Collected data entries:
++++

-- pv_equiv track=rewrite | github.com/b-xiang/taskBus | module_templates/python2/tbinterface.py | args2dict
-- ===== SOURCE A (Python) =====
-- def args2dict(argv):
--     #1. Interpret cmd line
--     totalLen = len(argv)
--     args = {}
--     currKey = '_CMD_'
--     currValue = []
--     for it in range(totalLen):
--         currArg = argv[it].strip();
--         if currArg.startswith('-'):
--             args[currKey] = []
--             args[currKey].extend(currValue)
--             parts = currArg.split('=')
--             if len(parts)>0:
--                 currKey = parts[0]
--                 del parts[0]
--             currValue = []
--             currValue.extend(parts)
--         else:
--             currValue.append(currArg)
--     args[currKey] = []
--     args[currKey].extend(currValue)
--     return args
-- ===== SOURCE B (Python) =====
-- def _split_at_flag(toks):
--     """(toks[:i], toks[i:]) at the first index i whose token starts with '-'; (toks, []) if none."""
--     for i, t in enumerate(toks):
--         if t.startswith('-'):
--             return toks[:i], toks[i:]
--     return toks, []
--
--
-- def args2dict(argv):
--     toks = [t.strip() for t in argv]
--     cmd, rest = _split_at_flag(toks)
--     args = {'_CMD_': cmd}
--     while rest:
--         parts = rest[0].split('=')
--         vals, rest = _split_at_flag(rest[1:])
--         args[parts[0]] = parts[1:] + vals
--     return args
-- ===== Notes on version B (the rewrite author's own statement) =====
-- stated objective: alternative
-- what changed: Replaces A's stateful buffer-and-flush single pass (currKey/currValue state machine) by stripping all tokens once and then repeatedly splitting the token list at the next flag, emitting one dict assignment per segment.
import Mathlib
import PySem

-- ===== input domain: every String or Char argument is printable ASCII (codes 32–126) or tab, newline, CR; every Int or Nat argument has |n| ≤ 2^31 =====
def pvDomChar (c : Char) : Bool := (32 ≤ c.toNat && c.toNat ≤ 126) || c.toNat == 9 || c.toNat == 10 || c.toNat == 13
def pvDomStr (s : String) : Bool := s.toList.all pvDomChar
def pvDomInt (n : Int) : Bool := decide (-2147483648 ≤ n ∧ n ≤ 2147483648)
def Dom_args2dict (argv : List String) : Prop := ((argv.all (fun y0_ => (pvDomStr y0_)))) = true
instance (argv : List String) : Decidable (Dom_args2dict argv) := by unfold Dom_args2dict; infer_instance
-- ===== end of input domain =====

-- B replaces A's stateful buffer-and-flush single pass by split-at-next-flag segments; objective: alternative decomposition (same cost).

-- ===== PORT A =====
-- Literal port of A: for it in range(len(argv)) with state (args, currKey, currValue);
-- 'args[currKey] = []; args[currKey].extend(currValue)' is insert [] followed by modify (· ++ currValue);
-- '.split("=")' is split? (sep "=" is nonempty, so never none; .getD [] only discharges the Option).
def args2dict (argv : List String) : List (String × List String) :=
  let totalLen := PySem.List.len argv
  let st :=
    (PySem.List.pyRange 0 totalLen).foldl
      (fun (st : PySem.Dict String (List String) × String × List String) it =>
        let currArg := PySem.Str.strip (PySem.List.pyGetD argv it "")
        if PySem.Str.startswith currArg "-" then
          let args := st.1.insert st.2.1 []
          let args := args.modify st.2.1 [] (· ++ st.2.2)
          let parts := (PySem.Str.split? currArg "=").getD []
          let kp := if parts.length > 0 then (parts.head!, parts.tail) else (st.2.1, parts)
          (args, kp.1, ([] : List String) ++ kp.2)
        else
          (st.1, st.2.1, st.2.2 ++ [currArg]))
      (PySem.Dict.empty, "_CMD_", ([] : List String))
  let args := st.1.insert st.2.1 []
  let args := args.modify st.2.1 [] (· ++ st.2.2)
  args.items

-- ===== PORT B =====
-- _split_at_flag(toks) = (toks[:i], toks[i:]) at the first flag index i, (toks, []) if none;
-- ported as the structural recursion producing the same two slices.
def splitAtFlag (toks : List String) : List String × List String :=
  match toks with
  | [] => ([], [])
  | t :: rest =>
    if PySem.Str.startswith t "-" then ([], t :: rest)
    else
      let p := splitAtFlag rest
      (t :: p.1, p.2)

theorem splitAtFlag_snd_length_le (toks : List String) : (splitAtFlag toks).2.length ≤ toks.length := by
  induction toks with
  | nil => simp [splitAtFlag]
  | cons t rest ih =>
    simp only [splitAtFlag]
    split
    · simp
    · simpa using Nat.le_succ_of_le ih

-- the 'while rest:' loop of B, as a recursive function on rest
def emitSegs (args : PySem.Dict String (List String)) (rest : List String) :
    PySem.Dict String (List String) :=
  match rest with
  | [] => args
  | t :: ts =>
    let parts := (PySem.Str.split? t "=").getD []
    let p := splitAtFlag ts
    emitSegs (args.insert parts.head! (parts.tail ++ p.1)) p.2
termination_by rest.length
decreasing_by exact Nat.lt_succ_of_le (splitAtFlag_snd_length_le ts)

def args2dict_alt (argv : List String) : List (String × List String) :=
  let toks := argv.map PySem.Str.strip
  let p := splitAtFlag toks
  (emitSegs (PySem.Dict.ofList [("_CMD_", p.1)]) p.2).items

-- ===== PRECONDITION & SPEC =====
def Spec_args2dict (argv : List String) (out : List (String × List String)) : Prop := out = args2dict_alt argv
instance (argv : List String) (out : List (String × List String)) : Decidable (Spec_args2dict argv out) := by unfold Spec_args2dict; infer_instance

-- ===== CLAIM (what is proved, stated in full; the proofs are below) =====
def Claim_equal_args2dict : Prop := ∀ (argv : List String), Dom_args2dict argv → Spec_args2dict argv (args2dict argv)

-- ===== LEMMAS AND PROOFS =====

-- A's fold body, on an already-stripped token
def stepA (st : PySem.Dict String (List String) × String × List String) (currArg : String) :
    PySem.Dict String (List String) × String × List String :=
  if PySem.Str.startswith currArg "-" then
    let args := st.1.insert st.2.1 []
    let args := args.modify st.2.1 [] (· ++ st.2.2)
    let parts := (PySem.Str.split? currArg "=").getD []
    let kp := if parts.length > 0 then (parts.head!, parts.tail) else (st.2.1, parts)
    (args, kp.1, ([] : List String) ++ kp.2)
  else
    (st.1, st.2.1, st.2.2 ++ [currArg])

def finalizeA (st : PySem.Dict String (List String) × String × List String) :
    PySem.Dict String (List String) :=
  (st.1.insert st.2.1 []).modify st.2.1 [] (· ++ st.2.2)

lemma go_ne_nil (sep : List Char) :
    ∀ (fuel : Nat) (l cur : List Char) (acc : List (List Char)),
      PySem.Chars.splitOn.go sep fuel l cur acc ≠ [] := by
  intro fuel
  induction fuel with
  | zero => intro l cur acc; simp [PySem.Chars.splitOn.go]
  | succ n ih =>
    intro l cur acc
    cases l with
    | nil => simp [PySem.Chars.splitOn.go]
    | cons c rest =>
      simp only [PySem.Chars.splitOn.go]
      split
      · exact ih _ _ _
      · exact ih _ _ _

lemma split_eq_ne_nil (s : String) : (PySem.Str.split? s "=").getD [] ≠ [] := by
  simp [PySem.Str.split?, PySem.Chars.split?]
  intro h
  exact absurd h (go_ne_nil _ _ _ _ _)

lemma insert_nil_modify (d : PySem.Dict String (List String)) (k : String) (w : List String) :
    (d.insert k []).modify k [] (· ++ w) = d.insert k w := by
  simp [PySem.Dict.modify, PySem.Dict.getD_insert_self, PySem.Dict.insert_insert_self]

lemma main_invariant (ts : List String) :
    ∀ (d : PySem.Dict String (List String)) (key : String) (acc : List String),
      finalizeA (List.foldl stepA (d, key, acc) ts)
        = emitSegs (d.insert key (acc ++ (splitAtFlag ts).1)) (splitAtFlag ts).2 := by
  induction ts with
  | nil =>
    intro d key acc
    simp [splitAtFlag, emitSegs, finalizeA, insert_nil_modify]
  | cons t ts ih =>
    intro d key acc
    by_cases hf : PySem.Str.startswith t "-" = true
    · have hlen : 0 < ((PySem.Str.split? t "=").getD []).length :=
        List.length_pos_of_ne_nil (split_eq_ne_nil t)
      simp only [List.foldl_cons, stepA, hf, if_true, splitAtFlag]
      rw [ih]
      conv_rhs => rw [emitSegs]
      simp [insert_nil_modify, hlen]
    · simp only [List.foldl_cons, stepA, hf, splitAtFlag]
      rw [ih]
      simp [List.append_assoc]

lemma ofList_singleton (k : String) (v : List String) :
    PySem.Dict.ofList [(k, v)] = PySem.Dict.empty.insert k v := rfl

-- ===== VERDICT (by name: the statement is the Claim_ definition above) =====
theorem args2dict_spec : Claim_equal_args2dict := by
  intro argv _
  show args2dict argv = args2dict_alt argv
  have h1 : args2dict argv = (finalizeA (List.foldl
      (fun acc j => stepA acc (PySem.Str.strip (PySem.List.pyGetD argv j "")))
      (PySem.Dict.empty, "_CMD_", ([] : List String))
      (PySem.List.pyRange 0 (PySem.List.len argv)))).items := rfl
  have h3 : args2dict_alt argv = (emitSegs
      (PySem.Dict.ofList [("_CMD_", (splitAtFlag (argv.map PySem.Str.strip)).1)])
      (splitAtFlag (argv.map PySem.Str.strip)).2).items := rfl
  have h2 := PySem.List.foldl_pyRange_pyGetD argv "" (fun st s => stepA st (PySem.Str.strip s))
      (PySem.Dict.empty, "_CMD_", ([] : List String)) (le_refl 0)
  rw [h1, h3, ofList_singleton]
  simp only [h2]
  rw [← List.foldl_map, main_invariant]
  simp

++++

Extract exactly the lines between the line containing "rw [h1, h3, ofList_singleton]" and the end of the data, including both.

  rw [h1, h3, ofList_singleton]
  simp only [h2]
  rw [← List.foldl_map, main_invariant]
  simp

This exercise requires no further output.